ШО Заглянул в «Википедию» — оказывается, ты работаешь на Свободе целых 23 года!
— Да, с 1995‑го. Тогда я еще проживала в Центральной России, в городе Воронеже, в роли фрилансера освещала митинги коммунистов и забастовки работников коммунального хозяйства. Мой брат работал тележурналистом, и нашим любимым развлечением было ходить на фашистские сборища, поскольку Воронеж был оплотом «Русского национального единства». Того первого, настоящего, баркашовского, с офисом на главной улице под названием Проспект Революции, который находился в одном особняке XVIII века с местной епархией…
ШО О, это прекрасно: националисты, революция, епархия — и все в одном месте.
— Да-да. Эти дивные люди с нашивками своими, с коловратами, все время патрулировали проспект, их было так много, что казалось, будто город захвачен. Нас, продажных либеральных журналюг, они знали в лицо, но не чурались нашего присутствия на своих мероприятиях, наоборот, любили такой пиар. Брат тогда снял про них фильм, они потом между собой обсуждали, то ли морду ему набить, то ли признать, что его кино служит прославлению их идей. Называли его «наша Лени Рифеншталь».
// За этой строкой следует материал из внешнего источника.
-- pv_equiv track=rewrite | github.com/olinicholson/tp1_td5 | programacion_dinamica.py | prog_dinamica_4
-- ===== SOURCE A (Python) =====
-- def prog_dinamica_4(instancia, m, gpus_solicitadas, beneficios,
--                     gpus_por_maquina1, gpus_por_maquina2, gpus_por_maquina3, gpus_por_maquina4, s,
--                     max_beneficio, memo):
--     #Caso base: cuando hemos considerado todas las instancias
--     if instancia == len(gpus_solicitadas):
--         return 0 #el beneficio es 0
--
--     #Si ya hemos calculado este subproblema, devolver el resultado almacenado
--     if memo[instancia][gpus_por_maquina1][gpus_por_maquina2] [gpus_por_maquina3][gpus_por_maquina4]!= -1:
--         return memo[instancia][gpus_por_maquina1][gpus_por_maquina2][gpus_por_maquina3][gpus_por_maquina4]
--
--     #Opción 1: No asignar la instancia actual a ninguna máquina
--     beneficio_no_asignar = prog_dinamica_4(instancia + 1, m, gpus_solicitadas, beneficios, gpus_por_maquina1, gpus_por_maquina2, gpus_por_maquina3,gpus_por_maquina4, s, max_beneficio, memo)
--
--     #Opción 2: Asignar la instancia a la máquina 1 si es posible
--     beneficio_asignar_maquina1 = 0
--     if gpus_solicitadas[instancia] <= gpus_por_maquina1:
--         beneficio_asignar_maquina1 = beneficios[instancia] + prog_dinamica_4(instancia + 1, m, gpus_solicitadas, beneficios,
--                             gpus_por_maquina1 - gpus_solicitadas[instancia], gpus_por_maquina2, gpus_por_maquina3,gpus_por_maquina4, s,
--                             max_beneficio, memo)
--
--     #Opción 3: Asignar la instancia a la máquina 2 si es posible
--     beneficio_asignar_maquina2 = 0
--     if gpus_solicitadas[instancia] <= gpus_por_maquina2:
--         beneficio_asignar_maquina2 = beneficios[instancia] + prog_dinamica_4(instancia + 1, m, gpus_solicitadas, beneficios,
--                             gpus_por_maquina1, gpus_por_maquina2 - gpus_solicitadas[instancia], gpus_por_maquina3,gpus_por_maquina4,s,
--                             max_beneficio, memo)
--
--     #Opción 4: Asignar la instancia a la máquina 3 si es posible
--     beneficio_asignar_maquina3 = 0
--     if gpus_solicitadas[instancia] <= gpus_por_maquina3:
--         beneficio_asignar_maquina3 = beneficios[instancia] + prog_dinamica_4(instancia + 1, m, gpus_solicitadas, beneficios,
--                             gpus_por_maquina1, gpus_por_maquina2, gpus_por_maquina3  - gpus_solicitadas[instancia],gpus_por_maquina4,s,
--                             max_beneficio, memo)
--
--     #Opción 4: Asignar la instancia a la máquina 4 si es posible
--     beneficio_asignar_maquina4 = 0
--     if gpus_solicitadas[instancia] <= gpus_por_maquina4:
--         beneficio_asignar_maquina4 = beneficios[instancia] + prog_dinamica_4(instancia + 1, m, gpus_solicitadas, beneficios,
--                             gpus_por_maquina1, gpus_por_maquina2, gpus_por_maquina3 ,gpus_por_maquina4  - gpus_solicitadas[instancia],s,
--                             max_beneficio, memo)
--
--     #El máximo entre las opciones
--     mejor_beneficio = max({beneficio_no_asignar, beneficio_asignar_maquina1, beneficio_asignar_maquina2,  beneficio_asignar_maquina3, beneficio_asignar_maquina4})
--
--     #Guardamos el resultado
--     memo[instancia][gpus_por_maquina1][gpus_por_maquina2][gpus_por_maquina3][gpus_por_maquina4]  = mejor_beneficio
--
--     #Actualizamos el máximo beneficio encontrado
--     max_beneficio = max(max_beneficio, mejor_beneficio)
--
--     return mejor_beneficio
-- ===== SOURCE B (Python) =====
-- # Bottom-up tabulation replacing A's memoized top-down recursion; respects pre-seeded
-- # memo cells (!= -1) but never mutates memo (A writes into memo in place; the
-- # equivalence claimed is about the return value only).
-- def prog_dinamica_4(instancia, m, gpus_solicitadas, beneficios,
--                     gpus_por_maquina1, gpus_por_maquina2, gpus_por_maquina3, gpus_por_maquina4, s,
--                     max_beneficio, memo):
--     n = len(gpus_solicitadas)
--     if instancia >= n:
--         return 0  # no instances left to consider
--     R1, R2, R3, R4 = gpus_por_maquina1 + 1, gpus_por_maquina2 + 1, gpus_por_maquina3 + 1, gpus_por_maquina4 + 1
--     # row for i == n: no instances left, benefit 0 everywhere
--     nxt = [[[[0] * R4 for _ in range(R3)] for _ in range(R2)] for _ in range(R1)]
--     for i in range(n - 1, instancia - 1, -1):
--         req = gpus_solicitadas[i]
--         ben = beneficios[i]
--         mrow = memo[i]
--         nxt = [[[[_cell(mrow, nxt, req, ben, c1, c2, c3, c4)
--                   for c4 in range(R4)] for c3 in range(R3)] for c2 in range(R2)] for c1 in range(R1)]
--     return nxt[gpus_por_maquina1][gpus_por_maquina2][gpus_por_maquina3][gpus_por_maquina4]
--
-- def _cell(mrow, nxt, req, ben, c1, c2, c3, c4):
--     v = mrow[c1][c2][c3][c4]
--     if v != -1:
--         return v
--     o1 = ben + nxt[c1 - req][c2][c3][c4] if req <= c1 else 0
--     o2 = ben + nxt[c1][c2 - req][c3][c4] if req <= c2 else 0
--     o3 = ben + nxt[c1][c2][c3 - req][c4] if req <= c3 else 0
--     o4 = ben + nxt[c1][c2][c3][c4 - req] if req <= c4 else 0
--     return max(nxt[c1][c2][c3][c4], o1, o2, o3, o4)
-- ===== Notes on version B (the rewrite author's own statement) =====
-- stated objective: alternative
-- what changed: A's top-down memoized recursion that mutates the shared 5-level memo list is replaced by a bottom-up dynamic program that builds each table row i from row i+1 with the same recurrence (respecting pre-seeded memo cells != -1) and never mutates memo; the return-value equivalence only is claimed, since A writes results into memo in place.
-- outside the precondition, e.g. on prog_dinamica_4(0, 4, [1], [5], -1, 0, 0, 0, 0, 0, [[[[[-1]]]]]): A returns 0, B raises IndexError; on prog_dinamica_4(0, 4, [-1], [5], 0, 0, 0, 1, 0, 0, [[[[[-1, -1, -1]]]]]): A returns 5, B raises IndexError; on prog_dinamica_4(0, 0, [5], [], 0, 0, 0, 0, 0, 0, [[[[[-1]]]]]): A returns 0, B raises IndexError
import Mathlib
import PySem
ШО Слушай, ты же, наверное, по-особому относишься к этому замечательному мему «бомбить Воронеж»!
— Я вообще-то к нему никак не отношусь. Сначала просто не поняла, что это значит. Потом стало ясно, что это означает вредить самому себе, внутри своей же страны. Оказывается, этот мем относится к преследованию общественных организаций, он появился, когда стали закрывать и объявлять иностранными агентами некоммерческие структуры в России, и под удар попал прежде всего Воронеж. Там довольно-таки сильная команда НКО, например, одно из лучших отделений «Мемориала» в России.
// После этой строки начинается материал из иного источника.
-- pv_equiv track=rewrite | github.com/IceCreamWW/ESPnet-informed-se | espnet2/text/utils.py | ali2ctm
-- ===== SOURCE A (Python) =====
-- def ali2ctm(ali, sil=1):
--     ctm = []
--     phn = sil
--     idx = 0
--     for i, e in enumerate(ali):
--         if e != phn:
--             if phn != sil:
--                 ctm.append((phn, idx, i))
--             phn = e
--             idx = i
--     ctm.append((phn, idx, i))
--     return ctm
-- ===== SOURCE B (Python) =====
-- def ali2ctm(ali, sil=1):
--     # Pass 1: run table of (value, start_index) for each maximal run,
--     # seeded with a virtual silence run starting at 0.
--     runs = [(sil, 0)]
--     for i, e in enumerate(ali):
--         if e != runs[-1][0]:
--             runs.append((e, i))
--     # Pass 2: each run except the last ends where the next begins; emit it
--     # unless it is silence.  The last run is always emitted, ending at the
--     # last frame index.
--     ctm = [(v, s, ns) for (v, s), (_, ns) in zip(runs, runs[1:]) if v != sil]
--     ctm.append((runs[-1][0], runs[-1][1], len(ali) - 1))
--     return ctm
-- ===== Notes on version B (the rewrite author's own statement) =====
-- stated objective: alternative
-- what changed: Replaces A's single incremental loop that mutates (phn, idx) and appends segments on the fly with a two-pass decomposition: pass 1 builds a run table (value, start_index), pass 2 emits non-silence segments by zipping consecutive runs and always emits the last run ending at the final frame index.
import Mathlib
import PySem

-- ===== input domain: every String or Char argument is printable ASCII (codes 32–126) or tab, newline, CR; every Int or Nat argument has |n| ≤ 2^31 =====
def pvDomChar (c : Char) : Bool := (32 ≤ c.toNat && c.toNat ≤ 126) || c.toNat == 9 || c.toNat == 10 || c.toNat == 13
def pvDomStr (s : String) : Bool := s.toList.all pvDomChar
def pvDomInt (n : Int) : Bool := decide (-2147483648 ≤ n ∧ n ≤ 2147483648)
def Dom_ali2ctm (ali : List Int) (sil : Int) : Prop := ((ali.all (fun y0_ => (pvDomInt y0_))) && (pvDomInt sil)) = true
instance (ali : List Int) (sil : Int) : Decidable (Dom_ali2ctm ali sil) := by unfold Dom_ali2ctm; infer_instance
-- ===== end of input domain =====

-- B is an alternative two-pass decomposition (run table, then emission) of A's
-- one-pass incremental loop; same O(n) cost, proved equal on nonempty input.

-- ===== PORT A =====
-- A's loop: state (ctm, phn, idx); after a loop that ran (Pre_ guarantees it),
-- Python's i equals len(ali) - 1.
def ali2ctm (ali : List Int) (sil : Int) : List (Int × Int × Int) :=
  let st := (PySem.List.enumerate ali).foldl
    (fun (st : List (Int × Int × Int) × Int × Int) (p : Int × Int) =>
      if p.2 ≠ st.2.1 then
        ((if st.2.1 ≠ sil then st.1 ++ [(st.2.1, st.2.2, p.1)] else st.1),
         p.2, p.1)
      else st)
    ([], sil, 0)
  st.1 ++ [(st.2.1, st.2.2, (ali.length : Int) - 1)]

-- ===== PORT B =====
-- B-side helper: Source B's pass-2 comprehension over zip(runs, runs[1:]).
def pvEmitPairs (sil : Int) (runs : List (Int × Int)) : List (Int × Int × Int) :=
  ((runs.zip runs.tail).filter (fun q => q.1.1 ≠ sil)).map
    (fun q => (q.1.1, q.1.2, q.2.2))

-- Source B's run list is grown by appending; ported as the usual cons-then-reverse
-- accumulation (runsRev.headI is Source B's runs[-1]).
def ali2ctm_alt (ali : List Int) (sil : Int) : List (Int × Int × Int) :=
  let runsRev := (PySem.List.enumerate ali).foldl
    (fun (rs : List (Int × Int)) (p : Int × Int) =>
      if p.2 ≠ rs.headI.1 then (p.2, p.1) :: rs else rs)
    [(sil, 0)]
  pvEmitPairs sil runsRev.reverse
    ++ [(runsRev.headI.1, runsRev.headI.2, (ali.length : Int) - 1)]

-- ===== PRECONDITION & SPEC =====
-- Pre_ excludes only the empty list, on which Python A raises UnboundLocalError
-- (the loop variable i is referenced after a loop that never ran).
def Pre_ali2ctm (ali : List Int) (sil : Int) : Prop := ali ≠ []
instance (ali : List Int) (sil : Int) : Decidable (Pre_ali2ctm ali sil) := by unfold Pre_ali2ctm; infer_instance
def pvWitness_ali2ctm : List Int × Int := ([3, 3, 1, 2], 1)

def Spec_ali2ctm (ali : List Int) (sil : Int) (out : List (Int × Int × Int)) : Prop := out = ali2ctm_alt ali sil
instance (ali : List Int) (sil : Int) (out : List (Int × Int × Int)) : Decidable (Spec_ali2ctm ali sil out) := by unfold Spec_ali2ctm; infer_instance

-- ===== CLAIM (what is proved, stated in full; the proofs are below) =====
def Claim_equal_ali2ctm : Prop := ∀ (ali : List Int) (sil : Int), Dom_ali2ctm ali sil → Pre_ali2ctm ali sil → Spec_ali2ctm ali sil (ali2ctm ali sil)

-- ===== LEMMAS AND PROOFS =====

theorem pvEmitPairs_cons_cons (sil : Int) (a b : Int × Int) (t : List (Int × Int)) :
    pvEmitPairs sil (a :: b :: t) =
      (if a.1 ≠ sil then [(a.1, a.2, b.2)] else []) ++ pvEmitPairs sil (b :: t) := by
  simp only [pvEmitPairs, List.zip_cons_cons, List.tail_cons, List.filter_cons]
  split_ifs with h <;> simp_all

-- Appending one run extends the emitted pair list by at most one segment,
-- ending at the new run's start.
theorem pvEmitPairs_append (sil : Int) (runs : List (Int × Int)) (h : runs ≠ [])
    (x : Int × Int) :
    pvEmitPairs sil (runs ++ [x]) =
      pvEmitPairs sil runs ++
        (if (runs.getLast h).1 ≠ sil then
          [((runs.getLast h).1, (runs.getLast h).2, x.2)] else []) := by
  induction runs with
  | nil => exact absurd rfl h
  | cons a t ih =>
    cases t with
    | nil =>
      simp only [List.cons_append, List.nil_append, pvEmitPairs_cons_cons,
        List.getLast_singleton]
      simp [pvEmitPairs]
    | cons b t' =>
      have hgl : ((a :: b :: t').getLast h) = ((b :: t').getLast (by simp)) := by
        simp [List.getLast]
      rw [List.cons_append, List.cons_append, pvEmitPairs_cons_cons,
        pvEmitPairs_cons_cons, ← List.cons_append, ih (by simp), hgl,
        List.append_assoc]

-- Invariant of the two folds: A's state (ctm, phn, idx) corresponds to B's
-- reversed run list rs via ctm = pvEmitPairs sil rs.reverse and
-- (phn, idx) = rs.headI.
theorem pvFold_inv (sil : Int) (l : List (Int × Int)) :
    ∀ (rs : List (Int × Int)), rs ≠ [] →
    l.foldl
      (fun (st : List (Int × Int × Int) × Int × Int) (p : Int × Int) =>
        if p.2 ≠ st.2.1 then
          ((if st.2.1 ≠ sil then st.1 ++ [(st.2.1, st.2.2, p.1)] else st.1),
           p.2, p.1)
        else st)
      (pvEmitPairs sil rs.reverse, rs.headI.1, rs.headI.2) =
    (let rs' := l.foldl
        (fun (rs : List (Int × Int)) (p : Int × Int) =>
          if p.2 ≠ rs.headI.1 then (p.2, p.1) :: rs else rs) rs
     (pvEmitPairs sil rs'.reverse, rs'.headI.1, rs'.headI.2)) := by
  induction l with
  | nil => intro rs h; rfl
  | cons p l ih =>
    intro rs h
    obtain ⟨a, t, rfl⟩ := List.exists_cons_of_ne_nil h
    simp only [List.foldl_cons, List.headI_cons]
    by_cases hp : p.2 = a.1
    · have hc : (p.2 ≠ a.1) = False := by simp [hp]
      simp only [hc, if_false]
      have hI := ih (a :: t) (by simp)
      simpa only [List.headI_cons] using hI
    · have hc : (p.2 ≠ a.1) = True := by simp [hp]
      simp only [hc, if_true]
      have hlast : ((a :: t).reverse.getLast (by simp)) = a := by
        cases t <;> simp
      have hE := pvEmitPairs_append sil (a :: t).reverse (by simp) (p.2, p.1)
      rw [hlast] at hE
      have hI := ih ((p.2, p.1) :: a :: t) (by simp)
      rw [show ((p.2, p.1) :: a :: t).reverse = (a :: t).reverse ++ [(p.2, p.1)] by simp,
        hE] at hI
      simp only [List.headI_cons] at hI ⊢
      rw [← hI]
      congr 1
      split_ifs <;> simp

-- ===== VERDICT (by name: the statement is the Claim_ definition above) =====
theorem ali2ctm_spec : Claim_equal_ali2ctm := by
  intro ali sil _ _
  unfold Spec_ali2ctm ali2ctm ali2ctm_alt
  have h := pvFold_inv sil (PySem.List.enumerate ali) [(sil, 0)] (by simp)
  have h0 : pvEmitPairs sil ([(sil, 0)] : List (Int × Int)).reverse = [] := by
    simp [pvEmitPairs]
  rw [h0] at h
  simp only [List.headI_cons] at h
  simp only [h]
ШО Что изменилось в работе Свободы по сравнению с 1990‑ми?
— Изменения на Свободе — это история о том, как изменилось время. В конце 1990‑х — начале 2000‑х весь московский бомонд с восьми часов вечера сидел у нас на кухне. Люди приходили на передачи, оставались, до полуночи обсуждали последние новости. Немцов из эфиров не вылезал, Явлинский был частым гостем. Существовала нормальная политическая жизнь, и московский офис Радио Свобода был ее частью. Тогда Кремль еще был довольно открытым, а с приходом к власти Путина он постепенно начал закрываться.
Кстати, раньше мы любили по приколу позвать в эфир Жириновского. Если нужен кремлевский слив, если хочешь знать, что произойдет в ближайшее время, зови Владимира Вольфовича, и ты в виде фейка, шутки, байки, в которую невозможно поверить, услышишь прогноз на полгода вперед. Сейчас мы уже не клуб демократических политиков и либеральных журналистов. Да и страна устроена по-другому.
ШО Какие отношения между русским и украинским бюро Свободы?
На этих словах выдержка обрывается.